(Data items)

-- pv_equiv track=rewrite | github.com/cidgoh/VIRUS-MVP | data_parser.py | get_heatmap_mutation_names
-- ===== SOURCE A (Python) =====
-- def get_heatmap_mutation_names(parsed_mutations, intra_col_mutation_pos_dict):
--     """Get mutation names associated with heatmap cells.
--
--     This is useful when allowing users to click on heatmap cells for
--     mutation details.
--
--     :param parsed_mutations: A dictionary containing multiple merged
--         ``get_parsed_gvf_dir`` return "mutations" values.
--     :type parsed_mutations: dict
--     :param intra_col_mutation_pos_dict: See
--         ``get_intra_col_mutation_pos_dict`` return value.
--     :type intra_col_mutation_pos_dict: dict
--     :return: Mutation names for each x y coordinate in heatmap.
--     :rtype: list[list[str]]
--     """
--     ret = []
--     for strain in parsed_mutations:
--         row = []
--         for pos in intra_col_mutation_pos_dict:
--             cols = [None for _ in range(len(intra_col_mutation_pos_dict[pos]))]
--             if pos in parsed_mutations[strain]:
--                 for mutation in parsed_mutations[strain][pos]:
--                     mutation_name = mutation["mutation_name"]
--                     if mutation_name:
--                         col = intra_col_mutation_pos_dict[pos][mutation_name]
--                         cols[col] = mutation_name
--             row.extend(cols)
--         ret.append(row)
--     return ret
-- ===== SOURCE B (Python) =====
-- def get_heatmap_mutation_names(parsed_mutations, intra_col_mutation_pos_dict):
--     # Column-layout index: starting offset of each position's segment, and total width.
--     offsets = {}
--     total = 0
--     for pos, inner in intra_col_mutation_pos_dict.items():
--         offsets[pos] = total
--         total += len(inner)
--     ret = []
--     for strain_dict in parsed_mutations.values():
--         row = [None] * total
--         for pos, mutations in strain_dict.items():
--             if pos not in offsets:
--                 continue
--             offset = offsets[pos]
--             for mutation in mutations:
--                 mutation_name = mutation["mutation_name"]
--                 if mutation_name:
--                     col = intra_col_mutation_pos_dict[pos][mutation_name]
--                     row[offset + col] = mutation_name
--         ret.append(row)
--     return ret
-- ===== Notes on version B (the rewrite author's own statement) =====
-- stated objective: alternative
-- what changed: A builds a fresh [None]*len segment per position per strain, fills it and extends the row; B precomputes a position->offset table and the total width once, then fills one flat [None]*total row per strain by direct indexed writes, looping only over the strain's own positions.
import Mathlib
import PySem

§ **WHAT YOU SHOULD DO**
Wherever the word "inner" appears in the entries above, copy that whole line.

§ **TASK OUTPUT**
--     for pos, inner in intra_col_mutation_pos_dict.items():
--         total += len(inner)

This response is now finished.